Delightful, as always. We’re going to miss you, Sir.

My wife & I also sent our daughter to a posh private school for several years. After 3 years we realised we had fallen prey to the “Price Placebo” effect and changed schools to a local college that emphasised books in hands. Result? Thriving, happy girl.

Two things. A friend bought a small item ($1.85) in a shop in Birkenhead, paid for it with a $2 coin. It took the two young people behind the counter so long work out the change, she missed her bus. So, education standards are well down in the newer generations.
My children and grand-children who read have done the best with their lives. I was like you when a lad in Aberdeen, not much money but always plenty of books in ours and neighbours houses. I’ve spent many wet and cold days as kid, when I couldn’t get outside, curled up somewhere reading a book. Can’t beat it.
I don’t think I was ever bored until I started listening to politicians.

The Silent Majority August 3, 2023 at 1:23 pm

My daughter, a 25 year old med student, loves books so much that she aspires to having a whole room as a library in her home one day. And knowing her, she will!

Happy to say my 15 year old granddaughter in fact failed to achieve the reading task she set herself last Christmas holidays holidays. Managed only 85 books out of the 100.

Can you give a list of your best comedic books before you sign off . Thanks Chris

Two comments on responses- only a woman would need to ask who had walked out – and only an Aucklander would miss a bus for .15cents change. Just saying…

I must say Google Msos is good and Wigtown looks like a neat town to visit. I’ve added to my trip , leaving London tomorrow and heading out to Eindsor and Stonehenge.

if you enjoy a good browse around book shops , check out “Hay on Wye”

I had read all the Agatha Christie and Dame Naomi Marsh books well before i was 10 and loved Historical summaries of US civil war and WW2 for some reason…. going to library in Whanaganui with Mum was highlight of week and have had a 65-year love affair with reading and instilled it in my girls and starting on grandkids ! .. I too am appalled by the lack of reading by young (and not so young) people today .. grads come out of Uni illiterate and have no idea of how history shapes the world we live in

Chris 2.26 p.m. I think it is Full circle, but one of Bob’s books, about the Antarctica.
I recall my second brother’s comment; he had been reading it and hoped that nobody came to the door as he would look like a sook. He had tears of laughter flowing down each cheek as the book made him cry it was so funny.

Speaking of younger people being ignorant, you’re right on the money.
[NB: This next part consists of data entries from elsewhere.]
-- pv_equiv track=rewrite | github.com/AliceInWonderland61/spring2025-python | Week3/week-3-S1-P2.py | time_required_to_stream
-- ===== SOURCE A (Python) =====
-- def time_required_to_stream(movies,k):
--     #we will keep track of the number ofi terations it takes for the k idex to reach 0, then return it
--     time_counter=0
--
--     while movies[k]>0:
--         for i in range(len(movies)):
--             if movies[i]>0:
--                 movies[i]-=1
--                 time_counter+=1
--             if movies[k]==0:
--                 break
--     return time_counter
-- ===== SOURCE B (Python) =====
-- def time_required_to_stream(movies, k):
--     # Closed form: with v = movies[k], index i contributes min(movies[i], v) if
--     # i <= k (it is served in the final partial round) and min(movies[i], v-1)
--     # otherwise, clamped at 0.  Does not mutate movies.
--     n = len(movies)
--     kk = k if k >= 0 else k + n
--     v = movies[kk]
--     return sum(max(0, min(x, v if i <= kk else v - 1)) for i, x in enumerate(movies))
-- ===== Notes on version B (the rewrite author's own statement) =====
-- stated objective: alternative
-- what changed: Replaced the simulation of repeated decrement rounds by a one-pass closed-form sum: each index i contributes min(movies[i], v) if i <= k else min(movies[i], v-1), clamped at 0, where v = movies[k]; B also does not mutate the input list (A decrements it in place).
import Mathlib
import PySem

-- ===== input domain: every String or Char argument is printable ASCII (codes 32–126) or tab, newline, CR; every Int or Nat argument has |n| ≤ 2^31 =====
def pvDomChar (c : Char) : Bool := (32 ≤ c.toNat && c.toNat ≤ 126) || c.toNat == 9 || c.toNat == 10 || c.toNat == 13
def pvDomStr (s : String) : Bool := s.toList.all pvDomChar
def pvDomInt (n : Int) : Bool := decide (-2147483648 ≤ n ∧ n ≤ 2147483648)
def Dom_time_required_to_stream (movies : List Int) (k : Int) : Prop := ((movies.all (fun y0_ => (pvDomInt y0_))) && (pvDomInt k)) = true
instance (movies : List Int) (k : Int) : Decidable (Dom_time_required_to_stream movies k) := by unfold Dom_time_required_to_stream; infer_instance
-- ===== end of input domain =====

-- B replaces A's round-by-round decrement simulation by a one-pass closed-form sum
-- (a different algorithm, not claimed faster); A mutates the input list in place, B
-- does not — the equivalence proved is about the return value only.

-- ===== PORT A =====
-- inner 'for i in range(len(movies))' loop of A, starting at index i; returns the
-- updated list and counter, stopping early at the 'break' exactly as the Python does.
def pvForA (m : List Int) (kn : Nat) (cnt : Int) (i : Nat) : List Int × Int :=
  if h : i < m.length then
    let v := m.getD i 0
    let m1 := if v > 0 then m.set i (v - 1) else m
    let c1 := if v > 0 then cnt + 1 else cnt
    if m1.getD kn 0 = 0 then (m1, c1) else pvForA m1 kn c1 (i + 1)
  else (m, cnt)
termination_by m.length - i
decreasing_by
  split <;> first | (rw [List.length_set]; omega) | omega

-- the outer 'while movies[k] > 0' loop; the fuel only makes the recursion total, it is
-- chosen large enough (the initial movies[k]) that it is never exhausted on Pre_.
def pvWhileA : Nat → List Int → Nat → Int → Int
  | 0, _, _, cnt => cnt
  | fuel + 1, m, kn, cnt =>
    if m.getD kn 0 > 0 then
      let r := pvForA m kn cnt 0
      pvWhileA fuel r.1 kn r.2
    else cnt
And I say this as a millenial.

Just recently I was talking to some younger colleagues (both early 20s and recent graduates). You’ll find this interesting Sir Bob: during the covid lockdowns they weren’t required to take their university exams in person. They were all done online, and they had a whole day to do them as opposed to the standard three hours. So I asked the obvious question, “Did you all cheat and share answers?” Their response, “Of course!”. And for multiple papers, too.

I’m enthusiastic about the refreshing ways many of the younger generation view things.
Often more conceptual and forward thinking in my experience.

Wigtown sounds like a wonderful place to buy books made by someone else.
But if you actually want to craft something beautiful with your own hands, I suggest you go north and visit the Vintage Paper Company in Stromness. There you will find their own handmade paper , together with vintage TH Saunders banknote, Whatman, I Taylor GR and various sheets of 18th century French paper.

I’d love to get my hands on some and ink up my cast iron Press that once proofed for the Washington Post.

Have you read Parents Who Love Reading, Kids Who Don’t: How It Happens and What You Can Do About It (published1995), by Mary Leonhardt? Superb.